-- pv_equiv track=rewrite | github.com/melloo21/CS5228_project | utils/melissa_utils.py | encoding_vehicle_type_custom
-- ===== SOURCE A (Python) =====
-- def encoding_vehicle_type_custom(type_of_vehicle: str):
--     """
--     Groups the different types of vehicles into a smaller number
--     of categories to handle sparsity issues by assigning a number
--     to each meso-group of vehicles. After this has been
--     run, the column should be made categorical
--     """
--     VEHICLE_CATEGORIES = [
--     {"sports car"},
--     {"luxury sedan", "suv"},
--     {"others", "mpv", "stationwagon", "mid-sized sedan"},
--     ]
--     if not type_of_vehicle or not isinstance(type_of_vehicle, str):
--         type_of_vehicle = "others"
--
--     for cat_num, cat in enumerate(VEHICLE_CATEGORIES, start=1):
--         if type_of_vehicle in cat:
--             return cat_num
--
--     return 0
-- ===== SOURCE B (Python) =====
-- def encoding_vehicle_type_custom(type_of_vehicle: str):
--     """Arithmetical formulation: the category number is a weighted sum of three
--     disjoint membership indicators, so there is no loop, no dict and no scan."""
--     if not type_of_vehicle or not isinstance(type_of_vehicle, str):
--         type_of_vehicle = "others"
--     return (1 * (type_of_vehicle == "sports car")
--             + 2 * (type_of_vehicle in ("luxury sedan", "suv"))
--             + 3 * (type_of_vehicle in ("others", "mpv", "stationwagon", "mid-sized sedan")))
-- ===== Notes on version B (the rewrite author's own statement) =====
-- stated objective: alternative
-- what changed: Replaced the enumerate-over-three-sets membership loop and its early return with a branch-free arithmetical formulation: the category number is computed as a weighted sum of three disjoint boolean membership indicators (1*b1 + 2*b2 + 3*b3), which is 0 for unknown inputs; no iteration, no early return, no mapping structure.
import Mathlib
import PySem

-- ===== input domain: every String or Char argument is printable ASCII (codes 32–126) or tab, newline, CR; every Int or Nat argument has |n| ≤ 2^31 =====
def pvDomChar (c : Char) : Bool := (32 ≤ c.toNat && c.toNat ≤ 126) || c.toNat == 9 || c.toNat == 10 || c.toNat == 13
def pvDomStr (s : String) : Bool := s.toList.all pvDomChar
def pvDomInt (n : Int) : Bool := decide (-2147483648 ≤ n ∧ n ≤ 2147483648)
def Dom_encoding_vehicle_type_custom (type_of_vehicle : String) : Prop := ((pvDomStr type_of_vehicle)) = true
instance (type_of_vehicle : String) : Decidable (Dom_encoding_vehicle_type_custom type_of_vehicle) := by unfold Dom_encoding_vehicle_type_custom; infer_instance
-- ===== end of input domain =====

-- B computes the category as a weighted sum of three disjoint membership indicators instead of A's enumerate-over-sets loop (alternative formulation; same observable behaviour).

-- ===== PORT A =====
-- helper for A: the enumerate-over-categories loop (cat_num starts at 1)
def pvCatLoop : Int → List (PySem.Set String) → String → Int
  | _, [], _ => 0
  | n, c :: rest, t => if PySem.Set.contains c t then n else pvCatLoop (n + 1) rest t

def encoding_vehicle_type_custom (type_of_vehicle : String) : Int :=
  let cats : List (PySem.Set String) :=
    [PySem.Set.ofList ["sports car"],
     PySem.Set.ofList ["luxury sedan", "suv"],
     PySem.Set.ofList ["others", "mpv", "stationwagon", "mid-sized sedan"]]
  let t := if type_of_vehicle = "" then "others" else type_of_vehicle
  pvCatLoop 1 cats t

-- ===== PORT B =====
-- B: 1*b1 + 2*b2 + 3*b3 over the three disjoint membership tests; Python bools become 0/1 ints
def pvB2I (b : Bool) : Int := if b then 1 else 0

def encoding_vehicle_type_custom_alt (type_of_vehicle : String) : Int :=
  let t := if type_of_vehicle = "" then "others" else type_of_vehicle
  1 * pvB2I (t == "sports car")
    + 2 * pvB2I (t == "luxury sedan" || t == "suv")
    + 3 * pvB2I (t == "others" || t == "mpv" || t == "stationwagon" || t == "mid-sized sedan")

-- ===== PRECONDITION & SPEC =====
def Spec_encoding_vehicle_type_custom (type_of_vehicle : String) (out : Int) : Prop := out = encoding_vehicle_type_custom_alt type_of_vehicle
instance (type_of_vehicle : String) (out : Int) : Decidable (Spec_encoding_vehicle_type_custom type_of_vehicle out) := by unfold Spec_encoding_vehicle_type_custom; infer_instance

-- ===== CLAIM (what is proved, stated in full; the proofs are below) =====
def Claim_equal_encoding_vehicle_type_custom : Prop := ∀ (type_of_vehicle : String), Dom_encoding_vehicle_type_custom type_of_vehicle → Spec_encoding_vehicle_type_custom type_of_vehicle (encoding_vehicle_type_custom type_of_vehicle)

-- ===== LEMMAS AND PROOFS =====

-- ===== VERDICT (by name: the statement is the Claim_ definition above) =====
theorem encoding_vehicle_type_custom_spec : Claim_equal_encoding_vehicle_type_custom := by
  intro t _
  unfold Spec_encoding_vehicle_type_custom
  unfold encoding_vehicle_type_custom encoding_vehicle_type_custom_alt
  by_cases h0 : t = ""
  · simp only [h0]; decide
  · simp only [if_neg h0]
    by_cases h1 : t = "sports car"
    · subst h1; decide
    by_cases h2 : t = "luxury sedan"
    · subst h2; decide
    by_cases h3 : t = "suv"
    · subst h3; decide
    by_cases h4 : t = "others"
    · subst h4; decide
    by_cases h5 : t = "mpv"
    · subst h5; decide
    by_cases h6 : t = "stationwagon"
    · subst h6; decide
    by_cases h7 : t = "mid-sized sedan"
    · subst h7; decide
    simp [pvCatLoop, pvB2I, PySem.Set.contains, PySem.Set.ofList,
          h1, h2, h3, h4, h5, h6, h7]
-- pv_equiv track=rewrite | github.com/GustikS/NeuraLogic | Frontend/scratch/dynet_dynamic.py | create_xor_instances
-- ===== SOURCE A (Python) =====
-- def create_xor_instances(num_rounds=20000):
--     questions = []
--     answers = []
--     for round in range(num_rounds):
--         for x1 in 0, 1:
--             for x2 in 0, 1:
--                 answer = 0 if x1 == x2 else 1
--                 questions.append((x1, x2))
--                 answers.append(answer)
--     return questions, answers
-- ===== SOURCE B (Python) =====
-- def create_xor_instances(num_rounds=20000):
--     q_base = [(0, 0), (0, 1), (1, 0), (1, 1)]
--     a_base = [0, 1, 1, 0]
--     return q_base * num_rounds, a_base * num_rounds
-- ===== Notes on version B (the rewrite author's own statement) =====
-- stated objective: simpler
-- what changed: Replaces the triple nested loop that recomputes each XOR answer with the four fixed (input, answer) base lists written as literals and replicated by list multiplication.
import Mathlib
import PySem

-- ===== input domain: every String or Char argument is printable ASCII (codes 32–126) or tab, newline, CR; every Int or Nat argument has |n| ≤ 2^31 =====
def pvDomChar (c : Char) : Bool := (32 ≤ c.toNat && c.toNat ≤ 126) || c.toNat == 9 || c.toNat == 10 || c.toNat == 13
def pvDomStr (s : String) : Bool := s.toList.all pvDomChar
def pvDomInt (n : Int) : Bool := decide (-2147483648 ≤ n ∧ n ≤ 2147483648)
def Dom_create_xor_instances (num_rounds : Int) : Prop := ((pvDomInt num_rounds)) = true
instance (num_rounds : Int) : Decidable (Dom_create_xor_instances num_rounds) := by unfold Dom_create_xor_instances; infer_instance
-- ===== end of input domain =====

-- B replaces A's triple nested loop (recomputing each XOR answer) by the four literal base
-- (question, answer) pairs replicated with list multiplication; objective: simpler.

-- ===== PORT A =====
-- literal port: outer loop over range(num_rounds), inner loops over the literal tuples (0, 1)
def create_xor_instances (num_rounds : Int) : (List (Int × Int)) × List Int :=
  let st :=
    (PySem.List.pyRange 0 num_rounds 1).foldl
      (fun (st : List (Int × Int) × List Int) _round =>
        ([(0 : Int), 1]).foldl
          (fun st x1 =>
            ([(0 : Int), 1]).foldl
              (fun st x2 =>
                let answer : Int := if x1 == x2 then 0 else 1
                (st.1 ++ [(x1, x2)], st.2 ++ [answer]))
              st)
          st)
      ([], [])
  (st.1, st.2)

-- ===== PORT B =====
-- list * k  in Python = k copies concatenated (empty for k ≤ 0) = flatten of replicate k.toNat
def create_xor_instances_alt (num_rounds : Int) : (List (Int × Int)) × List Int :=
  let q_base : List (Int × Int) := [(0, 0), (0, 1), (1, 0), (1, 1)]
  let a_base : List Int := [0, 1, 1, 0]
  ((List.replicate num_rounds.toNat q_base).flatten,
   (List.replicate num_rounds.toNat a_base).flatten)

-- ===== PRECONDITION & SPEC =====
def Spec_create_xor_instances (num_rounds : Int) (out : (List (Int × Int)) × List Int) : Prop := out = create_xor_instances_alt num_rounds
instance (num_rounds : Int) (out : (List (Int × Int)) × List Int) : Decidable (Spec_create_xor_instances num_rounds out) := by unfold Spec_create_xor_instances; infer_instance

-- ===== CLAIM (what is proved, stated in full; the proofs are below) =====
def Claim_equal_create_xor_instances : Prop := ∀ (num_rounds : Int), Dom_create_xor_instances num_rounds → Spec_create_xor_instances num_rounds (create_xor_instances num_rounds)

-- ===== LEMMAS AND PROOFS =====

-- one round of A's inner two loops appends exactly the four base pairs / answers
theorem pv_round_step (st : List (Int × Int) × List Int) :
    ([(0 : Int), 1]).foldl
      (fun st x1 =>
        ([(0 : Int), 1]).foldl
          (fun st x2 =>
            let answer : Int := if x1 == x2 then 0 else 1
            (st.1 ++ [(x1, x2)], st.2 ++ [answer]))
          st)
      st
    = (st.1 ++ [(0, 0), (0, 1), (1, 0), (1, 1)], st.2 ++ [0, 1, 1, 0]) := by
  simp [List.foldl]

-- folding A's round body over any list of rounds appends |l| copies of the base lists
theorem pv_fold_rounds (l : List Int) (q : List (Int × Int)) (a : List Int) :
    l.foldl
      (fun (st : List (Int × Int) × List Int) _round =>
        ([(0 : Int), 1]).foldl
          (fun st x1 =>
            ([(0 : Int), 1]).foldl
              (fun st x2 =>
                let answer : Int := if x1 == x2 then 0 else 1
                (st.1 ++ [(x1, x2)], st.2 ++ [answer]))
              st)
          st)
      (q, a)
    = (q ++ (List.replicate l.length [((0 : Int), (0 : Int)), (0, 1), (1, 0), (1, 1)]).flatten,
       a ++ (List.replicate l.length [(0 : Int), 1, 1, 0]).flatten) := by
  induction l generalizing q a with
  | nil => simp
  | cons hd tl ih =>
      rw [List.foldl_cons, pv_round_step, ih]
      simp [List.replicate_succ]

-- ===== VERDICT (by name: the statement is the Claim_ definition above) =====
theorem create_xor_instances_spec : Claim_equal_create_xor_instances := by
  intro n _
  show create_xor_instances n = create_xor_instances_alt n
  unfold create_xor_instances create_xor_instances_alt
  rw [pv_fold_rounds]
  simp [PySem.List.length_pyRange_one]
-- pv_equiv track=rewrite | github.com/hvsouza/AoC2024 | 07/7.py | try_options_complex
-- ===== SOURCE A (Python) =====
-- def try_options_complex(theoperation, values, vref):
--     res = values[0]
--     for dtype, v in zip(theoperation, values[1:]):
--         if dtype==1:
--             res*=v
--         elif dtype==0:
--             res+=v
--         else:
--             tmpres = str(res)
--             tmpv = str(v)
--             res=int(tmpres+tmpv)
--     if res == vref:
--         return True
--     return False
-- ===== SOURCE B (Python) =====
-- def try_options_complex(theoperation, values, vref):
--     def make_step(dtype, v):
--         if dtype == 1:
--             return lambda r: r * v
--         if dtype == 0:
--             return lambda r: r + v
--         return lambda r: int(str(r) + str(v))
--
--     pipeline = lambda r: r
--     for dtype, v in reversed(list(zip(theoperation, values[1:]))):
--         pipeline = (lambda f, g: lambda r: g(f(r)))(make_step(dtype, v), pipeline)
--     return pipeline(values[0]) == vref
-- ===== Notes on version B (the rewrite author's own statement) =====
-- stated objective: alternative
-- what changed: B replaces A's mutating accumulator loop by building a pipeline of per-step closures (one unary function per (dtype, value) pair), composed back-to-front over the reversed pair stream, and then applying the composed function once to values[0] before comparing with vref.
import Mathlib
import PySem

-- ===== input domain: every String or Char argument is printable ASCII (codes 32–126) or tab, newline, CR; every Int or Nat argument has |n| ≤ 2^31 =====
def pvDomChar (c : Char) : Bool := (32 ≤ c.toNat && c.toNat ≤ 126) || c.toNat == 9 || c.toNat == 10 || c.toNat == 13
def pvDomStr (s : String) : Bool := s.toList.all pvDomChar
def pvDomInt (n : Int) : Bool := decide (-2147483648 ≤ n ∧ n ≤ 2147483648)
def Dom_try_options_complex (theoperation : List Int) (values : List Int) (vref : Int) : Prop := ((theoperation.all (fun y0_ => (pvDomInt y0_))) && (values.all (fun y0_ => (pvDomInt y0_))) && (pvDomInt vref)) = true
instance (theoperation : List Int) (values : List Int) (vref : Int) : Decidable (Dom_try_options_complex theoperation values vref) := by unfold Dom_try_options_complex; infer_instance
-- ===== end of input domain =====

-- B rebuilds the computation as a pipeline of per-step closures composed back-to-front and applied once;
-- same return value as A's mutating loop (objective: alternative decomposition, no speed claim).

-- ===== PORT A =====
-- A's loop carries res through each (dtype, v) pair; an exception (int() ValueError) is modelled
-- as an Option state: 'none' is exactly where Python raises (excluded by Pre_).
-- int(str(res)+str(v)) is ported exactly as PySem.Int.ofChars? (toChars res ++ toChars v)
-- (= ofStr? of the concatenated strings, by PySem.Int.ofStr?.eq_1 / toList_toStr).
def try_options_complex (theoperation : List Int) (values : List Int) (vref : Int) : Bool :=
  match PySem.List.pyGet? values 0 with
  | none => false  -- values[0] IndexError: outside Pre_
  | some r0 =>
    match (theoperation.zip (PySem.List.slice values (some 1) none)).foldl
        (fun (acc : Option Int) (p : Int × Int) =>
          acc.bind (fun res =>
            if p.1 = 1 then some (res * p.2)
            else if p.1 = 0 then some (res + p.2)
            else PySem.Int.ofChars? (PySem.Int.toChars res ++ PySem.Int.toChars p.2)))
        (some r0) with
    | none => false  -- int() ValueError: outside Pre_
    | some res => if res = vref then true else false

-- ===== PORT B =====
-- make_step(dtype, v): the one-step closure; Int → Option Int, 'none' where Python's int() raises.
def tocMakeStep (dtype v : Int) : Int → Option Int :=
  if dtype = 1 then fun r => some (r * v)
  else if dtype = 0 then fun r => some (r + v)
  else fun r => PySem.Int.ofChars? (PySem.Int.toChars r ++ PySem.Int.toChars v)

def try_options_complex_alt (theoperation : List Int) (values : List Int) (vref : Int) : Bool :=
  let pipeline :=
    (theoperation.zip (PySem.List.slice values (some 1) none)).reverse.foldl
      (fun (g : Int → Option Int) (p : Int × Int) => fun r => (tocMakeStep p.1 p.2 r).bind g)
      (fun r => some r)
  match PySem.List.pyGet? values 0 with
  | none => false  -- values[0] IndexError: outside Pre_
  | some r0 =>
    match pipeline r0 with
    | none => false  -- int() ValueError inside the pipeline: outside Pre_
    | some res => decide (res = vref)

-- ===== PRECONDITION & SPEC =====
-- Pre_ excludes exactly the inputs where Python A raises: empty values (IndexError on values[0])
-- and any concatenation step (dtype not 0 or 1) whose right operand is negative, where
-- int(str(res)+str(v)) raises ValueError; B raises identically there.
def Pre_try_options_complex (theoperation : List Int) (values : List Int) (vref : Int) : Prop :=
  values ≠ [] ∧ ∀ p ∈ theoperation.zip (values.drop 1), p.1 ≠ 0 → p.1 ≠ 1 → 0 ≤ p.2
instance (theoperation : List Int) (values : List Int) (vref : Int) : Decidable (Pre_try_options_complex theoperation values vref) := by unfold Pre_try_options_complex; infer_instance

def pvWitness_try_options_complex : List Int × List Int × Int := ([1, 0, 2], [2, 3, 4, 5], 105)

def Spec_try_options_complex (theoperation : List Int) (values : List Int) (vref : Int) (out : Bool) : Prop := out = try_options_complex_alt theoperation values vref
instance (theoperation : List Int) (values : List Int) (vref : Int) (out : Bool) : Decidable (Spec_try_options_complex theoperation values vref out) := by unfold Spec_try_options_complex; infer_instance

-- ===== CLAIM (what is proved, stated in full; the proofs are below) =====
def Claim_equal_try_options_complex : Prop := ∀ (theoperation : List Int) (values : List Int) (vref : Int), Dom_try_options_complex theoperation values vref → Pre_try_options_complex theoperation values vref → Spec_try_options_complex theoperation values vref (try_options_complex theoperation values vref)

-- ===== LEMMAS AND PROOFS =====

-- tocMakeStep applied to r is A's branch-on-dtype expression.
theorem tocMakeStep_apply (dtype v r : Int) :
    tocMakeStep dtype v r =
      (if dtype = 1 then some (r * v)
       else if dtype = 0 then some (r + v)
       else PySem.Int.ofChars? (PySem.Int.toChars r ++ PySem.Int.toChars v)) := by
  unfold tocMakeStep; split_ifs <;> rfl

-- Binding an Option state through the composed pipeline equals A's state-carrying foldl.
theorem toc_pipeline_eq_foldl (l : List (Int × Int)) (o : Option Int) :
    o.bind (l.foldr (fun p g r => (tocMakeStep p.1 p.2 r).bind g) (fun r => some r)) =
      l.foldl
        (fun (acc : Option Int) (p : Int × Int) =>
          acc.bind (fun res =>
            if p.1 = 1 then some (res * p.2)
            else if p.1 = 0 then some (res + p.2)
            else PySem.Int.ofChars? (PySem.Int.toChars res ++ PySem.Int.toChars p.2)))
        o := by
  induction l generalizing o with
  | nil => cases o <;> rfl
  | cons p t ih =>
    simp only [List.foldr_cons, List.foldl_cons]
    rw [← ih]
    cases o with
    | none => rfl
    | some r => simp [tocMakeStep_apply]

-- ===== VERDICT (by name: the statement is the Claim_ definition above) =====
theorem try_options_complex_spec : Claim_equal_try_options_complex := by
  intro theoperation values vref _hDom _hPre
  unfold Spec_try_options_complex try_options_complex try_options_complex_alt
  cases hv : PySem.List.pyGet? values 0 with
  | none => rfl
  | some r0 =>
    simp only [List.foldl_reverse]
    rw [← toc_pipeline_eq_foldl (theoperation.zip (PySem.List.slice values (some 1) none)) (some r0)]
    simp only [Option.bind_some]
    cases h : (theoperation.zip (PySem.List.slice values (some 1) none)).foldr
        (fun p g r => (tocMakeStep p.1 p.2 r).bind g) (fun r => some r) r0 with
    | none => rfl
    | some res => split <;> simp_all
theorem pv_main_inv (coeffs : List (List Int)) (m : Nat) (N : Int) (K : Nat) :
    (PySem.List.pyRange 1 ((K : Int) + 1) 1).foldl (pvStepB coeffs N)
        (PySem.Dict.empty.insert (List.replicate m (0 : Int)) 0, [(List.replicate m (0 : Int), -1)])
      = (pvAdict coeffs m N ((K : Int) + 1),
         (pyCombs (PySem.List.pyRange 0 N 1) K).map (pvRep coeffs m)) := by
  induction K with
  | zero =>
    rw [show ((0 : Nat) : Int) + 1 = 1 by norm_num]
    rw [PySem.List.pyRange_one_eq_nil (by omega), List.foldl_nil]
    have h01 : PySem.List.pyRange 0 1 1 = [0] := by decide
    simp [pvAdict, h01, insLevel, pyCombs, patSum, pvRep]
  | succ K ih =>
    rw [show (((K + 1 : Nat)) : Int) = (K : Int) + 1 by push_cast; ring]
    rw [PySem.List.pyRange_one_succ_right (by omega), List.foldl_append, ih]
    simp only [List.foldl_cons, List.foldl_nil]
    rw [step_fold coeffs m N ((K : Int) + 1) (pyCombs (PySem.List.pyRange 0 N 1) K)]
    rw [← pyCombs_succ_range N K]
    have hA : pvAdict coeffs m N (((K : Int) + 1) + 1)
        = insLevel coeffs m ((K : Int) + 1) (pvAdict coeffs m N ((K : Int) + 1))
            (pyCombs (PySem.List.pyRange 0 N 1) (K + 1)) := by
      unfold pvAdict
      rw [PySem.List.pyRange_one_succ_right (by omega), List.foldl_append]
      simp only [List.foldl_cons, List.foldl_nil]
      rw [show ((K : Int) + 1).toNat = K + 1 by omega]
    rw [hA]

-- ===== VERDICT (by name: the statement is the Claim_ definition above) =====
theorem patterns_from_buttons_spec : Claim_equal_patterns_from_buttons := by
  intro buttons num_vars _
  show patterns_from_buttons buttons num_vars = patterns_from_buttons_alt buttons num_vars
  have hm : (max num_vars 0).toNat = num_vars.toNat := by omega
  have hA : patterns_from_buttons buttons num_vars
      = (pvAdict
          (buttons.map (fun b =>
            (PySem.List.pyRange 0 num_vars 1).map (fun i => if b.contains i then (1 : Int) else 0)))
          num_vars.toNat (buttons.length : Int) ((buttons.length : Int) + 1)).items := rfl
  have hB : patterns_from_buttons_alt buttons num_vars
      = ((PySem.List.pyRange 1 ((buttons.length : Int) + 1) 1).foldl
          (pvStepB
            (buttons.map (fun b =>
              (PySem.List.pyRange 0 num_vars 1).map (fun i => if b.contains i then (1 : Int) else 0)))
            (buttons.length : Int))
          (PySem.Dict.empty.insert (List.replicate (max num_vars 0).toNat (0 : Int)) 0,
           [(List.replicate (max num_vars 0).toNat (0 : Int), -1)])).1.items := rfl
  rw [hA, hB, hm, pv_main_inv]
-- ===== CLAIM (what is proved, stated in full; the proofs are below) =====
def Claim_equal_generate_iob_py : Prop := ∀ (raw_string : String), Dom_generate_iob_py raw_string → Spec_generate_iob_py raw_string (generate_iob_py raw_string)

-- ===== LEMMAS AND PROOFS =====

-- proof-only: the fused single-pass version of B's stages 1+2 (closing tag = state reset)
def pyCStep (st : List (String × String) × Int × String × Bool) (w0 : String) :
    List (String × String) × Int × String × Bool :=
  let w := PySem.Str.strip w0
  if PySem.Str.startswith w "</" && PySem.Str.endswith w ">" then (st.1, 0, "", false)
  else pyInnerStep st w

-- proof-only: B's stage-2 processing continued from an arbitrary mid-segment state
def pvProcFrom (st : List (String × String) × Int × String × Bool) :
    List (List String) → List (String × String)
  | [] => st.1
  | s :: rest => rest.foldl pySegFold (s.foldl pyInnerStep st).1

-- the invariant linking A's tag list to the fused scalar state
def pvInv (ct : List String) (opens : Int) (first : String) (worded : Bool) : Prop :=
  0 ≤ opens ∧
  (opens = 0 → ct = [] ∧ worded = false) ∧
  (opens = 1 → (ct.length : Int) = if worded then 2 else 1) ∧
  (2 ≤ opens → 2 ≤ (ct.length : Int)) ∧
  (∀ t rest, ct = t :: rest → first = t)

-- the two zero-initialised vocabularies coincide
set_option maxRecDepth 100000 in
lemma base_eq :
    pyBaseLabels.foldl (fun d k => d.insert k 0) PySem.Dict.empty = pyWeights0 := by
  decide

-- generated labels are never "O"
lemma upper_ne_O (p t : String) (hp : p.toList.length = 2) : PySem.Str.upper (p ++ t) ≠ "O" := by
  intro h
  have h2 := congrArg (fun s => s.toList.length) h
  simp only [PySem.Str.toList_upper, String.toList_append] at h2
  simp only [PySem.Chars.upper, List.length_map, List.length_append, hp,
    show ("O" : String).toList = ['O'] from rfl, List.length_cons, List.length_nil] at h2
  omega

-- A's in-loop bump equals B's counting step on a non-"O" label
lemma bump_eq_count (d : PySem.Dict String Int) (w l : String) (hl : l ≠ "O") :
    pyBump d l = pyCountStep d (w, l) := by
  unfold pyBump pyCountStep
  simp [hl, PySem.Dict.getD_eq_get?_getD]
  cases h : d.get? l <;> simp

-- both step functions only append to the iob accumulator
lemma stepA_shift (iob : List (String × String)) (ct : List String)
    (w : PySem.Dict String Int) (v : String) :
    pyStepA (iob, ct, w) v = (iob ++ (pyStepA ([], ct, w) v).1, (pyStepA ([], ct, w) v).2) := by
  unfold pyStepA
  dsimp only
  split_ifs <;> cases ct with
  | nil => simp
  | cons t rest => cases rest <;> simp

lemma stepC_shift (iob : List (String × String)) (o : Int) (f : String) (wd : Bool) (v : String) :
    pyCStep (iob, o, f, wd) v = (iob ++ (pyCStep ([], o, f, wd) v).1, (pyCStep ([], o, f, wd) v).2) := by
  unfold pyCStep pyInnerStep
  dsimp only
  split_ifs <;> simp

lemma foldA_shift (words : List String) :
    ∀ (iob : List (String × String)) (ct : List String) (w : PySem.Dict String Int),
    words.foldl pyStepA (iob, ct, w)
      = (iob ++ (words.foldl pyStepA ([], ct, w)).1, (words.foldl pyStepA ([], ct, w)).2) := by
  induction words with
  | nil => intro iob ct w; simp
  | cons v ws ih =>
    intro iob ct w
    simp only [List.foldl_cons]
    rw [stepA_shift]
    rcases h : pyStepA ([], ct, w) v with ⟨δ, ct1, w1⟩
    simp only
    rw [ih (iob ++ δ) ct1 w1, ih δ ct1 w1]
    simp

TASK ITEM: Find and copy each line above holding "pvAdict".

ANSWER TO THE PROBLEM:
      = (pvAdict coeffs m N ((K : Int) + 1),
    simp [pvAdict, h01, insLevel, pyCombs, patSum, pvRep]
    have hA : pvAdict coeffs m N (((K : Int) + 1) + 1)
        = insLevel coeffs m ((K : Int) + 1) (pvAdict coeffs m N ((K : Int) + 1))
      unfold pvAdict
      = (pvAdict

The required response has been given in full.